*** Opening Information provided ***

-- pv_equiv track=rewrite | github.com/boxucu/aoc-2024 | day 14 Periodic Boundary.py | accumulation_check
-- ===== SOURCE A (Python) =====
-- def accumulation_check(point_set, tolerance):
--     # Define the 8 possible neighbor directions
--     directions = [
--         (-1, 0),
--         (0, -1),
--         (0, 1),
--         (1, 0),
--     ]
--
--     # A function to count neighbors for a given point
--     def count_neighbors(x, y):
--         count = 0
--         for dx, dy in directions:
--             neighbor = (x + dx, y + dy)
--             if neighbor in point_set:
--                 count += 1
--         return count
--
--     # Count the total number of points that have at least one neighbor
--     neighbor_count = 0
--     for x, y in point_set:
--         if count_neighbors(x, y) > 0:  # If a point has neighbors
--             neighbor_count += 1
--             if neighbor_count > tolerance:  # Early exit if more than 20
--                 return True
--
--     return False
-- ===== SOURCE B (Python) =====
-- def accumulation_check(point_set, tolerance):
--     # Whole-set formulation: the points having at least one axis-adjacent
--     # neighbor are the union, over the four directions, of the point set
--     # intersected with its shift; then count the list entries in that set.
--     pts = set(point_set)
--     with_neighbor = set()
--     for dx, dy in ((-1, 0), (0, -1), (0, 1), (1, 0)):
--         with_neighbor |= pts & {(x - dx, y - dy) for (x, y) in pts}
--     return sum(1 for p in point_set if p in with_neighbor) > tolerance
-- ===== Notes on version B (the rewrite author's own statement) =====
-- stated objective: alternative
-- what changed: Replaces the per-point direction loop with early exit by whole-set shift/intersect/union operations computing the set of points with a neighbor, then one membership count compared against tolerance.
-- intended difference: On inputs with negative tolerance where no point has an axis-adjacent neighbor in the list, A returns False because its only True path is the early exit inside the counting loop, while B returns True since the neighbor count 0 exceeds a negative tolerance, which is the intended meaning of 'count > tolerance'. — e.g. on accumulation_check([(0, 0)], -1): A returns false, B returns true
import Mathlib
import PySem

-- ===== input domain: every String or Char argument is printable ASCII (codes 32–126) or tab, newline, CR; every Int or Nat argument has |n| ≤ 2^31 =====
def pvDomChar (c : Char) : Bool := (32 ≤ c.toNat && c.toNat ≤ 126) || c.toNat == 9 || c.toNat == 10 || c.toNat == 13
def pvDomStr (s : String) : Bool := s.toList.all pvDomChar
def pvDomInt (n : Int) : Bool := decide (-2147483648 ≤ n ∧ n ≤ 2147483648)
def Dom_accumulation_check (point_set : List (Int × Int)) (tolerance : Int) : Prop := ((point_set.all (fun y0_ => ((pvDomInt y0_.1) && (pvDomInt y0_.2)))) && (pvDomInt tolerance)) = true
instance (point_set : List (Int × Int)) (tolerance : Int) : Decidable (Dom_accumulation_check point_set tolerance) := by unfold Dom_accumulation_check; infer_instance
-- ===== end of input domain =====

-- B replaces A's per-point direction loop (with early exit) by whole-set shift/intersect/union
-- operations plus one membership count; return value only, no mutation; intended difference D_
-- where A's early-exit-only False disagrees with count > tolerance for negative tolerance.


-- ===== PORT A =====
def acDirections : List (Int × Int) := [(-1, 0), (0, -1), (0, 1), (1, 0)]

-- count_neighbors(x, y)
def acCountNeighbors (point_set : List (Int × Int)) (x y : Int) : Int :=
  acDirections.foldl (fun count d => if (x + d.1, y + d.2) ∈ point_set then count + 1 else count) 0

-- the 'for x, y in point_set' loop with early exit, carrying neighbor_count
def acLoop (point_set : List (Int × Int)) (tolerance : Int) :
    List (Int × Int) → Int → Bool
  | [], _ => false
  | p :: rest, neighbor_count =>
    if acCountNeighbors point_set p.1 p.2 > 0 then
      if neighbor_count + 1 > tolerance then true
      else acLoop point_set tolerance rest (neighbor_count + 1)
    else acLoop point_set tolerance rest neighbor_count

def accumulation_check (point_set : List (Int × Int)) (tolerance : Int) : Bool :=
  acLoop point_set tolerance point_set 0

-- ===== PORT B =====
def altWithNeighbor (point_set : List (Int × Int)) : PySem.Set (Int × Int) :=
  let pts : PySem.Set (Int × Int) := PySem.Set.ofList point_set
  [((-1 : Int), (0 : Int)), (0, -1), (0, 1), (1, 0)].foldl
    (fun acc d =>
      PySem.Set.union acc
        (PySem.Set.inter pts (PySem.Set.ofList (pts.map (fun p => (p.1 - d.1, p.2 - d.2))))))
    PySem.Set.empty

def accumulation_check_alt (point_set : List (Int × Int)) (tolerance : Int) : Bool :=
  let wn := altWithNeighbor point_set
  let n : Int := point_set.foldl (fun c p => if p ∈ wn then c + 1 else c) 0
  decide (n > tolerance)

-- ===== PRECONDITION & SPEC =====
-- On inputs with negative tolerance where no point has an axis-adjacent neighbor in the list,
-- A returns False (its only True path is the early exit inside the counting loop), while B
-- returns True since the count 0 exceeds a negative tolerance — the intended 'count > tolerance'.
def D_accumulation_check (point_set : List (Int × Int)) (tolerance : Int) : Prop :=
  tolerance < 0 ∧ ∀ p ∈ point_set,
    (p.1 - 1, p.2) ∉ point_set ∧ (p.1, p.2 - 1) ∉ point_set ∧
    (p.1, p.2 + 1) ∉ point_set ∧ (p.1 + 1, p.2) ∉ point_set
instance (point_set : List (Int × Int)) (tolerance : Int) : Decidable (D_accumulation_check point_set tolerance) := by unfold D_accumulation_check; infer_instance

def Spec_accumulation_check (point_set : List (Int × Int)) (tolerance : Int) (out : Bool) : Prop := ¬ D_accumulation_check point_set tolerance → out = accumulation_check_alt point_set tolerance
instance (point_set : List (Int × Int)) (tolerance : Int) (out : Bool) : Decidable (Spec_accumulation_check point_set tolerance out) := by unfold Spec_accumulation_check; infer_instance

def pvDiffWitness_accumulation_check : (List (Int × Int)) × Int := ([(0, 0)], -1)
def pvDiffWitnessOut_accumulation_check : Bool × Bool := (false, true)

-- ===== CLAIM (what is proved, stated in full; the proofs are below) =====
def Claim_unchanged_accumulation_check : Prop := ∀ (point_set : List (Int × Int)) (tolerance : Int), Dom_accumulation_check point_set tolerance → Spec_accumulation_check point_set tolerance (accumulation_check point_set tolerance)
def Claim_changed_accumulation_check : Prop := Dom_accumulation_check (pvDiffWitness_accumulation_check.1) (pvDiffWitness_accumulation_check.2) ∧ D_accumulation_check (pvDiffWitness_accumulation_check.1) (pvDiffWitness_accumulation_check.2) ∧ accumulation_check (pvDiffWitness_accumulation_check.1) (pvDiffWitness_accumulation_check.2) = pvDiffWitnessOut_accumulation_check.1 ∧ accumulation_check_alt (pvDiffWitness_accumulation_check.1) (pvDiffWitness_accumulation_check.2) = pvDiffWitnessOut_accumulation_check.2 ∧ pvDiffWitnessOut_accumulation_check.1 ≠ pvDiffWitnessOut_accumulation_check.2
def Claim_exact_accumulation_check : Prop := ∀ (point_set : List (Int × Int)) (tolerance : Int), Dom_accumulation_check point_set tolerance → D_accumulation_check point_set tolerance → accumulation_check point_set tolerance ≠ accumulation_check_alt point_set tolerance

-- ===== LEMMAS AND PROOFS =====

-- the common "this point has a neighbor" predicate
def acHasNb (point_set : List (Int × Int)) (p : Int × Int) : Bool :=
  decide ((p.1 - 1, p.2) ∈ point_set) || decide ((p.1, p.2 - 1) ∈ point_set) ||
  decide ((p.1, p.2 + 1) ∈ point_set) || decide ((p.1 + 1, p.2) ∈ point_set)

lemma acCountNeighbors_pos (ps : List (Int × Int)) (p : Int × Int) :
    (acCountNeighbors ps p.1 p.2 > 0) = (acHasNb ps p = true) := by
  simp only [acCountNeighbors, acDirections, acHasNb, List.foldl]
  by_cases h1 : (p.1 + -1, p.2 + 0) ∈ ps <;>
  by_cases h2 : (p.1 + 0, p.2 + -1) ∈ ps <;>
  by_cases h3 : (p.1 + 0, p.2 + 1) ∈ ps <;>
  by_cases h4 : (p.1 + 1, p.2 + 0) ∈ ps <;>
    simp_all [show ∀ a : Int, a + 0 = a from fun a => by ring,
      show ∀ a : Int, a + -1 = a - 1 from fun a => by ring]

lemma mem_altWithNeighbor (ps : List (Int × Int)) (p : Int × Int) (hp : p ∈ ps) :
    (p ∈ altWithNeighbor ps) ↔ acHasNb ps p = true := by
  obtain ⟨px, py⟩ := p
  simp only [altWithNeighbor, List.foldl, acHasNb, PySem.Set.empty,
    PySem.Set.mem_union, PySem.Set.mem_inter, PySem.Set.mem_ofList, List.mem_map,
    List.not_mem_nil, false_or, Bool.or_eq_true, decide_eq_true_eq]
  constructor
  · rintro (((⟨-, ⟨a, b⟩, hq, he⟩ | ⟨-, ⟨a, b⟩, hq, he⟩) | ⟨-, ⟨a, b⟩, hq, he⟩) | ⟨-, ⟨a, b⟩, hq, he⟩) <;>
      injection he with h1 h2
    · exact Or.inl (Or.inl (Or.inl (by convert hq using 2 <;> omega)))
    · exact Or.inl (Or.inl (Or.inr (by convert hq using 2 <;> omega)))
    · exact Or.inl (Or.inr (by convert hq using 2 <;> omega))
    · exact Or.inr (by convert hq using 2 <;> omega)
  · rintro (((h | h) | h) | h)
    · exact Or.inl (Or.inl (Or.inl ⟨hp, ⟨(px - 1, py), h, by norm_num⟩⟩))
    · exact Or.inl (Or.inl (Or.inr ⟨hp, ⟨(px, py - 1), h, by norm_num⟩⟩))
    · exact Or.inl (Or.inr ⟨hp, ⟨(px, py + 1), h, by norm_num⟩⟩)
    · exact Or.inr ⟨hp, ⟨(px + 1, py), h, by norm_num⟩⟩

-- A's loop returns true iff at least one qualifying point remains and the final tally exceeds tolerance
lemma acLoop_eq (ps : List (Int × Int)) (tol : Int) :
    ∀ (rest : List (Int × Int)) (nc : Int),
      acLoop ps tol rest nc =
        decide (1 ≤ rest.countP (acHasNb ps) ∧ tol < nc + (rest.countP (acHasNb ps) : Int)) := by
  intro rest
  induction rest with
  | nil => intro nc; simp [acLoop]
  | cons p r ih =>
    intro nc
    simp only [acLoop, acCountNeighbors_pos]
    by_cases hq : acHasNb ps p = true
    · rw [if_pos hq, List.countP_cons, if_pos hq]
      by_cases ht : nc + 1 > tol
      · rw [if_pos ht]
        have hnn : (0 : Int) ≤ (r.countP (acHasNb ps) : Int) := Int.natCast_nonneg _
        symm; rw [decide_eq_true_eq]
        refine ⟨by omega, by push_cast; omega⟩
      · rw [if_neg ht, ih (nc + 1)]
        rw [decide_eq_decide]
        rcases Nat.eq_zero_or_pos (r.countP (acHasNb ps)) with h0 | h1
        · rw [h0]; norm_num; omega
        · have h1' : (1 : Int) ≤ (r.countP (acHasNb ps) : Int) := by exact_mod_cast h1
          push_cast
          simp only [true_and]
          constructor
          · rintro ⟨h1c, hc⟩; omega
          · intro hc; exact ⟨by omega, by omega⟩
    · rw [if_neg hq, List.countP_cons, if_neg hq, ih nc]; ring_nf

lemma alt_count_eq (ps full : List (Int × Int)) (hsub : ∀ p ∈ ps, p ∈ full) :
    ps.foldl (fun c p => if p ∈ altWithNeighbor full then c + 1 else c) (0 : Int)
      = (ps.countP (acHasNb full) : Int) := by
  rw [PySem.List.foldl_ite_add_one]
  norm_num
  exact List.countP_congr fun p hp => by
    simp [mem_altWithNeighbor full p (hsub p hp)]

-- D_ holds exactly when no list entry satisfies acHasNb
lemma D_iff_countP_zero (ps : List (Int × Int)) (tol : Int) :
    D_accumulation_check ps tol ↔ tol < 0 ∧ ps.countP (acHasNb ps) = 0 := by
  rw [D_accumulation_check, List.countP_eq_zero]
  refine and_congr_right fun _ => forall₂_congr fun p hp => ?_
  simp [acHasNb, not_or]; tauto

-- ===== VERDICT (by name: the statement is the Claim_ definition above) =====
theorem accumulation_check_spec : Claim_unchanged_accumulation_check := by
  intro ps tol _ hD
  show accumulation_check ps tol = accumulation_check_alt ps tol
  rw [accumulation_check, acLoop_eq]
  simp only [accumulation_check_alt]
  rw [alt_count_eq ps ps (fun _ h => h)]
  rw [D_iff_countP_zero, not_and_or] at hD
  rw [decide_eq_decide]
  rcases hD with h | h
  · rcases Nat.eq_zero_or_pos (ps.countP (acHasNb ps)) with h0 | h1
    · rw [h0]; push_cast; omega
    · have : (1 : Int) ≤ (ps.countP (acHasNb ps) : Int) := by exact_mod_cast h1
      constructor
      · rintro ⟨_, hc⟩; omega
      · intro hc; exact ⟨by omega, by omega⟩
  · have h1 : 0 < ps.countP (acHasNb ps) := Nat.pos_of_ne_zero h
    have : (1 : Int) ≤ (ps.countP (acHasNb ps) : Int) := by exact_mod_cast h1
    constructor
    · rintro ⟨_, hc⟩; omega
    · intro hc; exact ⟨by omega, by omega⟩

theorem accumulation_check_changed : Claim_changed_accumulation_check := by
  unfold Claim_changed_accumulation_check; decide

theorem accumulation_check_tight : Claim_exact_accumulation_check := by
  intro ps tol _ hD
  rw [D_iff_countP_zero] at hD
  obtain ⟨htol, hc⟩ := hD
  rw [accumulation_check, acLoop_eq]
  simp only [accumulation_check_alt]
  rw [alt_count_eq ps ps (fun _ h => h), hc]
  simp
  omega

*** Closing Information provided ***
*** Opening Information provided ***

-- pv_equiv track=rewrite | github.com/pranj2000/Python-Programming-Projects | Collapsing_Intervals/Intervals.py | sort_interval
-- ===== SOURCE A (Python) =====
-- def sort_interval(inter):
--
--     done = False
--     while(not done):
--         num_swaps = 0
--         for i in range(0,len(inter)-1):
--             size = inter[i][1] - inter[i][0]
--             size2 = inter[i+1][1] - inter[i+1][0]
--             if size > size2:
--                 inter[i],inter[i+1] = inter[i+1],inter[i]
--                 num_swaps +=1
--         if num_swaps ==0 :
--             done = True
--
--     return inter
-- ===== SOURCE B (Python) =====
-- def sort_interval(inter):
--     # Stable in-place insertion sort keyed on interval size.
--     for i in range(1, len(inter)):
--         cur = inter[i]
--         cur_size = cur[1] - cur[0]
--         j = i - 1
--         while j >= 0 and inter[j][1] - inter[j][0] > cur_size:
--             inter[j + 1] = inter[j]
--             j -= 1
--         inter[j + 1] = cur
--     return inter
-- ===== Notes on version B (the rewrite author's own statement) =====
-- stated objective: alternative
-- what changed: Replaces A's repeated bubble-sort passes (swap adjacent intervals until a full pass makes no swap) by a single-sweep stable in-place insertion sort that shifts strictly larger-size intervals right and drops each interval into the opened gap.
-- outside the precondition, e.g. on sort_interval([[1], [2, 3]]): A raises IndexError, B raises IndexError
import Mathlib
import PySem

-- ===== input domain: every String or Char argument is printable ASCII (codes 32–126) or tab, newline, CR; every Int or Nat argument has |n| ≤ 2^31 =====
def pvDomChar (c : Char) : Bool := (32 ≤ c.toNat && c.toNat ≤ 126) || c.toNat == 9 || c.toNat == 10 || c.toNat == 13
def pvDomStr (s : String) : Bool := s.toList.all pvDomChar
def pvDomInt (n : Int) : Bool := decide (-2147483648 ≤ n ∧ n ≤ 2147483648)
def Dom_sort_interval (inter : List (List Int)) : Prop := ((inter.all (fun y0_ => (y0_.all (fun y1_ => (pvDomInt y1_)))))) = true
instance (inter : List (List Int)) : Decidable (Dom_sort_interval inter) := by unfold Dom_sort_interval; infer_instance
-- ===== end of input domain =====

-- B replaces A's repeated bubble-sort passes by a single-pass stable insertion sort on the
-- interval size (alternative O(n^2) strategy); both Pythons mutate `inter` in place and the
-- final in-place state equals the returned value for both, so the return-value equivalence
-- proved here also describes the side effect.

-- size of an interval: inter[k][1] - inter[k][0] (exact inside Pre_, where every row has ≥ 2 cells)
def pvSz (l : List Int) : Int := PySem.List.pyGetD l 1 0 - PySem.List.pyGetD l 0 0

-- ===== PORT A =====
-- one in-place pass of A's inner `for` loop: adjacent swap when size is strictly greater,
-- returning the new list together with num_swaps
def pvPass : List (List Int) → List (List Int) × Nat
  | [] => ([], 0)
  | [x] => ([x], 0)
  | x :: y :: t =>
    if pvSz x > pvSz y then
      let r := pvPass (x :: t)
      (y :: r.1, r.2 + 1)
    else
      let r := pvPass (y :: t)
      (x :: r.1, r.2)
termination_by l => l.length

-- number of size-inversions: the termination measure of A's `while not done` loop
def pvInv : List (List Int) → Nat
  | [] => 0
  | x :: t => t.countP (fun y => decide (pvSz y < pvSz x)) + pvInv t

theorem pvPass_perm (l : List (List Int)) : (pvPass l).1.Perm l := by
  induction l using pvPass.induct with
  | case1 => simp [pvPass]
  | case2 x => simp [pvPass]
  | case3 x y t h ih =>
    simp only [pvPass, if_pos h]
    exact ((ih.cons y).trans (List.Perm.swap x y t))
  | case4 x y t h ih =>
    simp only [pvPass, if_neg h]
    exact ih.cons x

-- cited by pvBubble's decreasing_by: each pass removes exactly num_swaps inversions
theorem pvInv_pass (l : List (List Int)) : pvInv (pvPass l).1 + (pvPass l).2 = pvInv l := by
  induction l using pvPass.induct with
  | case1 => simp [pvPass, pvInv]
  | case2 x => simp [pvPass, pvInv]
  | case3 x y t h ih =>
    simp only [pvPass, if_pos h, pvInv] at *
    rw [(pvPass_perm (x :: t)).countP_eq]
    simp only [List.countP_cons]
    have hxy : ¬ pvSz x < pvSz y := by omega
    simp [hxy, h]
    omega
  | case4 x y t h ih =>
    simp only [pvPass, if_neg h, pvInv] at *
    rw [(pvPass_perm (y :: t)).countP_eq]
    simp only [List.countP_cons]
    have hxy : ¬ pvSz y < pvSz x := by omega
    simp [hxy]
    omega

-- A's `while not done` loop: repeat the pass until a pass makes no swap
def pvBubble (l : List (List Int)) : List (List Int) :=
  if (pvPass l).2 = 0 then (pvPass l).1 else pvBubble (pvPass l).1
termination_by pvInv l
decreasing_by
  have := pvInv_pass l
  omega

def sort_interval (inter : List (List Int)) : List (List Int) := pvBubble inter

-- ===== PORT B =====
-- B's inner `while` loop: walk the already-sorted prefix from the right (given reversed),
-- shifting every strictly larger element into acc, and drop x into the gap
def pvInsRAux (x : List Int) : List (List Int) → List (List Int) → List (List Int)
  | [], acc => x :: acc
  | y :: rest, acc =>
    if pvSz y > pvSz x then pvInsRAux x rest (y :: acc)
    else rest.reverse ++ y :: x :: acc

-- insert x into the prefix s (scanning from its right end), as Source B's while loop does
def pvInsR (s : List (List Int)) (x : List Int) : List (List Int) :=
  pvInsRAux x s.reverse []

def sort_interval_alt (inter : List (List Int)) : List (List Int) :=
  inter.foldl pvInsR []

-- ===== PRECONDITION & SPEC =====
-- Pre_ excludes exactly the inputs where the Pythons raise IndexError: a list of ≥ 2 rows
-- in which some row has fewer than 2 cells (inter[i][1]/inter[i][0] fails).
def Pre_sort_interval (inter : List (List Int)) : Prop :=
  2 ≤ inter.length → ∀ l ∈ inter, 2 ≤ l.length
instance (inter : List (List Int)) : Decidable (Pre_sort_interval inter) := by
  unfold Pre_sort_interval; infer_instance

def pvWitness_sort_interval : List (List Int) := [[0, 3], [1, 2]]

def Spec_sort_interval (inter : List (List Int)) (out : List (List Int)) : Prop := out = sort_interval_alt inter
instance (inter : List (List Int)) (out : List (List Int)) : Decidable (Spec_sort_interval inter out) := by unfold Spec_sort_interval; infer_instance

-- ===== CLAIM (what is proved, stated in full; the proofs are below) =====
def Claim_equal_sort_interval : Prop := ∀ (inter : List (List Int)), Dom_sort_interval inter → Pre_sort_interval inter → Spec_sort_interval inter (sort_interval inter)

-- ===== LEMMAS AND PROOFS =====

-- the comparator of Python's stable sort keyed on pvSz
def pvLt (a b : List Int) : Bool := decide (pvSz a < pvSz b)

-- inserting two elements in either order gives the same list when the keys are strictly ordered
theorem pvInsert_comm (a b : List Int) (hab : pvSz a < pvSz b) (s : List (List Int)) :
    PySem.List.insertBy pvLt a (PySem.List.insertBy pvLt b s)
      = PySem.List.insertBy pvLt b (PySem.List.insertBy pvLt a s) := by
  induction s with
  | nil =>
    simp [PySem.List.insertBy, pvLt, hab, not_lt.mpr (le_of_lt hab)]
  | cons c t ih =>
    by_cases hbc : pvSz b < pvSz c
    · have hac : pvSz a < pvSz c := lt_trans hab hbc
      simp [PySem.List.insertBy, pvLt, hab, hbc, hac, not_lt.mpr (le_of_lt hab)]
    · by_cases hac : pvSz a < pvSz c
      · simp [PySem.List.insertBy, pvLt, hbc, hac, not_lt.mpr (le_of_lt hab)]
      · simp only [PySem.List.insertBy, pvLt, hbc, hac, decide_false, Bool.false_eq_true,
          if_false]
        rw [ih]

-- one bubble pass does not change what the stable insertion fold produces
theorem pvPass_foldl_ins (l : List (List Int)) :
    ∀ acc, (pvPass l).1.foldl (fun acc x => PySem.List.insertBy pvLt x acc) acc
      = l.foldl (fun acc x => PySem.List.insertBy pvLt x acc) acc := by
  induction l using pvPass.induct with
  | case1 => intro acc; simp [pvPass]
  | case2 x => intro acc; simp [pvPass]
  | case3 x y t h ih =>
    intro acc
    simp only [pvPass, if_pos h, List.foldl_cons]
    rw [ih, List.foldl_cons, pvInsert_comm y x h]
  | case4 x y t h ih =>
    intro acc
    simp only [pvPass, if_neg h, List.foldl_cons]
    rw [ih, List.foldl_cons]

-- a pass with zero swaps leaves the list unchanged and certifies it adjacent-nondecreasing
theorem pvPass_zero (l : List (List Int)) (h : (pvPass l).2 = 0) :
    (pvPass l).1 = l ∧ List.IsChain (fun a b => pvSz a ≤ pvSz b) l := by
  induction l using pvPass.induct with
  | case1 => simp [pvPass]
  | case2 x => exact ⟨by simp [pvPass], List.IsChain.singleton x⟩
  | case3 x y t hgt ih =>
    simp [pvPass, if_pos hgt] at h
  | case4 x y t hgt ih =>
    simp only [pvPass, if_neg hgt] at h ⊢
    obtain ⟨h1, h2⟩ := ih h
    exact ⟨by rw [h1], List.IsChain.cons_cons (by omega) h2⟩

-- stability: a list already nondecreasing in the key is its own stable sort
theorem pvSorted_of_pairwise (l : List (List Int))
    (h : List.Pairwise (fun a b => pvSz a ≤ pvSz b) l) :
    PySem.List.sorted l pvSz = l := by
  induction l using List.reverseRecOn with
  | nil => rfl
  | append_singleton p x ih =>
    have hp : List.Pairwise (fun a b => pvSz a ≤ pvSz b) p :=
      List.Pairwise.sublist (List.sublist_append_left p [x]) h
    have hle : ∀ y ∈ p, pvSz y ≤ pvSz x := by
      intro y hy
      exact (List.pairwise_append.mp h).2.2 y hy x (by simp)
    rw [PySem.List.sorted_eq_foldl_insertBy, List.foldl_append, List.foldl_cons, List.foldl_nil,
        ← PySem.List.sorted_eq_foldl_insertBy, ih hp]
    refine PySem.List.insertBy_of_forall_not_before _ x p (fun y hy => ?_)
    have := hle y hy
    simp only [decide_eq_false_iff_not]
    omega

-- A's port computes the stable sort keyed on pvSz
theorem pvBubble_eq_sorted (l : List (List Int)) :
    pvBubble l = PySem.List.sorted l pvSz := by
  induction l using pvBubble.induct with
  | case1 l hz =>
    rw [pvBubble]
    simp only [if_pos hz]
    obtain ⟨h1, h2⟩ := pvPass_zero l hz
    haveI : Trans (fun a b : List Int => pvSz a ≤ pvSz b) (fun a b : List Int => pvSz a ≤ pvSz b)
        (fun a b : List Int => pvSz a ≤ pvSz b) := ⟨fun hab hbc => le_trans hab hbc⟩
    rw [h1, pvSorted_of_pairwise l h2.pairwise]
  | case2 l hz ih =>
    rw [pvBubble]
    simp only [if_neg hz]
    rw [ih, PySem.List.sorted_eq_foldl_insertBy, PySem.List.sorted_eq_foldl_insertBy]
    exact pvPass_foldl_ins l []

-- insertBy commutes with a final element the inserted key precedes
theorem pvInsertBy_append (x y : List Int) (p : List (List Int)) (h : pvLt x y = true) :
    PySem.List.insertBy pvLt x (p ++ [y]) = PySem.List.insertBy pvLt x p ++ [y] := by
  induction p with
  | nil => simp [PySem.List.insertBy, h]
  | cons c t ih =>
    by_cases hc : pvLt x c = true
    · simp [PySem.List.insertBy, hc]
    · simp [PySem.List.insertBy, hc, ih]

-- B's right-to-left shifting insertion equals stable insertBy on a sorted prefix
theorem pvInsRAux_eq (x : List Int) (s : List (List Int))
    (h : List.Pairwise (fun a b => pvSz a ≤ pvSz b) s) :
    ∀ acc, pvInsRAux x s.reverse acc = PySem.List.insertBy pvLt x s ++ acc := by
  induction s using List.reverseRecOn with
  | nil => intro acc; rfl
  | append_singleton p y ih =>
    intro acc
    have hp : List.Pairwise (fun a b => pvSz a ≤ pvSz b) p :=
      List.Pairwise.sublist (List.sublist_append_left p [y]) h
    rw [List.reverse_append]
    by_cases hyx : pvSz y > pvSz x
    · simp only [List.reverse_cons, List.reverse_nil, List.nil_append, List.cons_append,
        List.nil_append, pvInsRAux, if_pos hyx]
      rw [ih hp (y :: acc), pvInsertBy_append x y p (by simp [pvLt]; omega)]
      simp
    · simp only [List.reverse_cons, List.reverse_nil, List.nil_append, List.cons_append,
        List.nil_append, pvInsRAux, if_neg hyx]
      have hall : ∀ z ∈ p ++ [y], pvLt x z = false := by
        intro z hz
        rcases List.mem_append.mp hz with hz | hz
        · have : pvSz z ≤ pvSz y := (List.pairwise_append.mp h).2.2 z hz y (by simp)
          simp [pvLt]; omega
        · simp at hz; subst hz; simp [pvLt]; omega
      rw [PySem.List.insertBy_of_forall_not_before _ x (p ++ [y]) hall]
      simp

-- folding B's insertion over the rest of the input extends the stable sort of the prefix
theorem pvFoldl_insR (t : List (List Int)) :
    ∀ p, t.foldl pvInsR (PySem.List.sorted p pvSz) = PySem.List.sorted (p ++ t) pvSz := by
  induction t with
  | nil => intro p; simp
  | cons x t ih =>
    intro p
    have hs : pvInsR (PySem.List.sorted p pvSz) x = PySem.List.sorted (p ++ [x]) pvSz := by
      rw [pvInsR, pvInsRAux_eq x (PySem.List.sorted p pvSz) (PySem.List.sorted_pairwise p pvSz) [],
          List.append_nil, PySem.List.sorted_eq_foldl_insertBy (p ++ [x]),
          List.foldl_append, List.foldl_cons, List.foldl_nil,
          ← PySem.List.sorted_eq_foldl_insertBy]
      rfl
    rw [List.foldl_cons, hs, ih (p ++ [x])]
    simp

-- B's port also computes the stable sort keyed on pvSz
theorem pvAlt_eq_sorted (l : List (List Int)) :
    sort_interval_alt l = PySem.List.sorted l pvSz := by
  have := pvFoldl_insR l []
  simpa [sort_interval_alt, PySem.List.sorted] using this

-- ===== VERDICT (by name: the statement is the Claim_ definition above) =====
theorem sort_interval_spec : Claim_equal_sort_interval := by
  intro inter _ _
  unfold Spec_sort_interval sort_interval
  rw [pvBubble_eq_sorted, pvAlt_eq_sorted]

*** Closing Information provided ***

How to complete this task
Each line in the data that holds the string "points" must be returned.

Result below
--     # Count the total number of points that have at least one neighbor
--     # Whole-set formulation: the points having at least one axis-adjacent
-- what changed: Replaces the per-point direction loop with early exit by whole-set shift/intersect/union operations computing the set of points with a neighbor, then one membership count compared against tolerance.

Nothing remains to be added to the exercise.